WHAT TO PRODUCE
Beginning with the first line, transcribe the entries below exactly through the line containing "pure with 0's", inclusive.

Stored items
* * *

-- pv_equiv track=rewrite | github.com/ukiran75/DataMining | Actions.py | checkAttributes
-- ===== SOURCE A (Python) =====
-- def checkAttributes(listTran,transactions):
--     countZero = 0
--     countOne = 0
--     for i in listTran:
--         if (transactions[i][3] == 0):#Checking the value of the lable is zero for the transation in the list
--             countZero += 1
--         else:#Checking the value of the lable is one for the transation in the list
--             countOne += 1
--     if (countOne == len(listTran)):#Checking if the list is pure with 1's
--        return 1
--     elif (countZero == len(listTran)):#Checking if the list is pure with 0's
--         return 0
--     else:#Retunring 2 if the list is impure
--       return 2
-- ===== SOURCE B (Python) =====
-- def checkAttributes(listTran, transactions):
--     distinct = {transactions[i][3] for i in listTran}
--     if 0 not in distinct:
--         return 1
--     if len(distinct) == 1:
--         return 0
--     return 2
-- ===== Notes on version B (the rewrite author's own statement) =====
-- stated objective: simpler
-- what changed: Replaces the two running counters compared against len(listTran) by building the deduplicated set of labels once and inspecting it (0 absent -> 1, singleton {0} -> 0, else 2).
import Mathlib
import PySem

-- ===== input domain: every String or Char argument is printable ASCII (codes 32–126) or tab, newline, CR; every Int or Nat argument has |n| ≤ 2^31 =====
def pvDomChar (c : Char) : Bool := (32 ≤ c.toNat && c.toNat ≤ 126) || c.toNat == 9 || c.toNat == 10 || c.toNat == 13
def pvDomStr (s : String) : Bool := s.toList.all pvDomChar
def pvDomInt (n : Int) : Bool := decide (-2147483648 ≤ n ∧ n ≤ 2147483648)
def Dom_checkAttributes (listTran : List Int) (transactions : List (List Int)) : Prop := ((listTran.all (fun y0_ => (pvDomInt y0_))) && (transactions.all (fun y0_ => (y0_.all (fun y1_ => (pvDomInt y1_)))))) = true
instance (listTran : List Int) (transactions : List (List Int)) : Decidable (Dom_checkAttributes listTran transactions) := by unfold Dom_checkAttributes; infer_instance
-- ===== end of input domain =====

-- B replaces A's two running counters (compared against len(listTran)) by one deduplicated
-- set of labels that is inspected directly; objective: simpler, same cost.

-- ===== PORT A =====
-- A: count zero / non-zero labels in one loop, then compare each counter with len(listTran).
def checkAttributes (listTran : List Int) (transactions : List (List Int)) : Int :=
  let p := listTran.foldl (fun (c : Int × Int) i =>
      if (PySem.List.pyGet? ((PySem.List.pyGet? transactions i).getD []) 3).getD 0 = 0
      then (c.1 + 1, c.2)
      else (c.1, c.2 + 1)) (0, 0)
  if p.2 = (listTran.length : Int) then 1
  else if p.1 = (listTran.length : Int) then 0
  else 2

-- ===== PORT B =====
-- transactions[i][3]  (total form; Pre_ guarantees both indexings succeed)
def pvLabel (transactions : List (List Int)) (i : Int) : Int :=
  (PySem.List.pyGet? ((PySem.List.pyGet? transactions i).getD []) 3).getD 0

-- B: the set comprehension {transactions[i][3] for i in listTran}, then inspect it.
def checkAttributes_alt (listTran : List Int) (transactions : List (List Int)) : Int :=
  let distinct : PySem.Set Int := PySem.Set.ofList (listTran.map (pvLabel transactions))
  if !(PySem.Set.contains distinct 0) then 1
  else if distinct.length = 1 then 0
  else 2

-- ===== PRECONDITION & SPEC =====
-- Exactly where Python A returns: every i in listTran is a valid index into transactions
-- and the selected row has an element at index 3 (otherwise A raises IndexError).
def Pre_checkAttributes (listTran : List Int) (transactions : List (List Int)) : Prop :=
  ∀ i ∈ listTran, PySem.Raise.InRange transactions.length i ∧
    4 ≤ ((PySem.List.pyGet? transactions i).getD []).length
instance (listTran : List Int) (transactions : List (List Int)) : Decidable (Pre_checkAttributes listTran transactions) := by unfold Pre_checkAttributes; infer_instance

def pvWitness_checkAttributes : List Int × List (List Int) := ([0, 1, -1], [[5, 6, 7, 1], [1, 2, 3, 0]])

def Spec_checkAttributes (listTran : List Int) (transactions : List (List Int)) (out : Int) : Prop := out = checkAttributes_alt listTran transactions
instance (listTran : List Int) (transactions : List (List Int)) (out : Int) : Decidable (Spec_checkAttributes listTran transactions out) := by unfold Spec_checkAttributes; infer_instance

-- ===== CLAIM (what is proved, stated in full; the proofs are below) =====
def Claim_equal_checkAttributes : Prop := ∀ (listTran : List Int) (transactions : List (List Int)), Dom_checkAttributes listTran transactions → Pre_checkAttributes listTran transactions → Spec_checkAttributes listTran transactions (checkAttributes listTran transactions)

-- ===== LEMMAS AND PROOFS =====

-- A's loop computes the two counters as countP over the mapped label list.
theorem pvFoldCounts (f : Int → Int) (xs : List Int) (a b : Int) :
    xs.foldl (fun (c : Int × Int) i => if f i = 0 then (c.1 + 1, c.2) else (c.1, c.2 + 1)) (a, b)
      = (a + ((xs.map f).countP (fun v => v == 0) : Int),
         b + ((xs.map f).countP (fun v => !(v == 0)) : Int)) := by
  induction xs generalizing a b with
  | nil => simp
  | cons x xs ih =>
    simp only [List.foldl_cons, List.map_cons, List.countP_cons]
    by_cases h : f x = 0 <;> simp [h, ih] <;> omega

-- a nonempty nodup list whose elements are all 0 is [0]
theorem pvNodupAllZero (L : List Int) (hnd : L.Nodup) (hne : L ≠ [])
    (hall : ∀ x ∈ L, x = 0) : L = [0] := by
  match L, hne with
  | [x], _ => simp [hall x (by simp)]
  | x :: y :: t, _ =>
    have hx := hall x (by simp)
    have hy := hall y (by simp)
    simp [hx, hy] at hnd

theorem pvMain (listTran : List Int) (transactions : List (List Int)) :
    checkAttributes listTran transactions = checkAttributes_alt listTran transactions := by
  unfold checkAttributes checkAttributes_alt
  have hfun : (fun (c : Int × Int) i =>
      if (PySem.List.pyGet? ((PySem.List.pyGet? transactions i).getD []) 3).getD 0 = 0
      then (c.1 + 1, c.2) else (c.1, c.2 + 1))
      = (fun (c : Int × Int) i => if pvLabel transactions i = 0 then (c.1 + 1, c.2) else (c.1, c.2 + 1)) := rfl
  rw [hfun, pvFoldCounts (pvLabel transactions) listTran 0 0]
  set L := listTran.map (pvLabel transactions) with hL
  have hlen : L.length = listTran.length := by simp [hL]
  have hmem : (0 : Int) ∈ PySem.Set.ofList L ↔ (0 : Int) ∈ L := PySem.Set.mem_ofList L 0
  by_cases hz : (0 : Int) ∈ L
  · -- 0 occurs among the labels: A's first branch is impossible
    have hcont : PySem.Set.contains (PySem.Set.ofList L) 0 = true := by
      simpa [PySem.Set.contains] using hmem.mpr hz
    have hno1 : ¬ ((0 : Int) + (L.countP (fun v => !(v == 0)) : Int) = (listTran.length : Int)) := by
      intro h
      have : L.countP (fun v => !(v == 0)) = L.length := by omega
      have := (List.countP_eq_length).1 this 0 hz
      simp at this
    rw [if_neg hno1]
    simp only [hcont, Bool.not_true, Bool.false_eq_true, if_false]
    by_cases hall : ∀ x ∈ L, x = 0
    · have hcz : L.countP (fun v => v == 0) = L.length := by
        apply List.countP_eq_length.2
        intro x hx; simp [hall x hx]
      have hset : PySem.Set.ofList L = [0] :=
        pvNodupAllZero _ (PySem.Set.nodup_ofList L)
          (by intro h; rw [h] at hmem; simp at hmem; exact hmem hz)
          (fun x hx => hall x ((PySem.Set.mem_ofList L x).1 hx))
      rw [if_pos (by omega), hset]
      simp
    · have hcz : ¬ ((0 : Int) + (L.countP (fun v => v == 0) : Int) = (listTran.length : Int)) := by
        intro h
        exact hall (fun x hx => by
          have := (List.countP_eq_length).1 (by omega : L.countP (fun v => v == 0) = L.length) x hx
          simpa using this)
      have hsetlen : (PySem.Set.ofList L).length ≠ 1 := by
        intro h1
        apply hall
        intro x hx
        obtain ⟨y, hy⟩ := List.length_eq_one_iff.1 h1
        have hy0 : y = 0 := by
          have h0 := hmem.mpr hz
          rw [hy] at h0; simp at h0; omega
        have hxS : x ∈ PySem.Set.ofList L := (PySem.Set.mem_ofList L x).2 hx
        rw [hy, hy0] at hxS; simpa using hxS
      rw [if_neg hcz, if_neg hsetlen]
  · -- no zero label: both return 1
    have hcont : PySem.Set.contains (PySem.Set.ofList L) 0 = false := by
      simp only [PySem.Set.contains]
      simpa using fun h => hz (hmem.mp (by simpa using h))
    have h1 : (0 : Int) + (L.countP (fun v => !(v == 0)) : Int) = (listTran.length : Int) := by
      have : L.countP (fun v => !(v == 0)) = L.length := by
        apply List.countP_eq_length.2
        intro x hx
        simp only [Bool.not_eq_true']
        exact decide_eq_false (fun h => hz (h ▸ hx))
      omega
    rw [if_pos h1]
    simp only [hcont, Bool.not_false, if_true]

-- ===== VERDICT (by name: the statement is the Claim_ definition above) =====
theorem checkAttributes_spec : Claim_equal_checkAttributes := by
  intro listTran transactions _ _
  unfold Spec_checkAttributes
  exact pvMain listTran transactions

* * *

RESPONSE BELOW
-- pv_equiv track=rewrite | github.com/ukiran75/DataMining | Actions.py | checkAttributes
-- ===== SOURCE A (Python) =====
-- def checkAttributes(listTran,transactions):
--     countZero = 0
--     countOne = 0
--     for i in listTran:
--         if (transactions[i][3] == 0):#Checking the value of the lable is zero for the transation in the list
--             countZero += 1
--         else:#Checking the value of the lable is one for the transation in the list
--             countOne += 1
--     if (countOne == len(listTran)):#Checking if the list is pure with 1's
--        return 1
--     elif (countZero == len(listTran)):#Checking if the list is pure with 0's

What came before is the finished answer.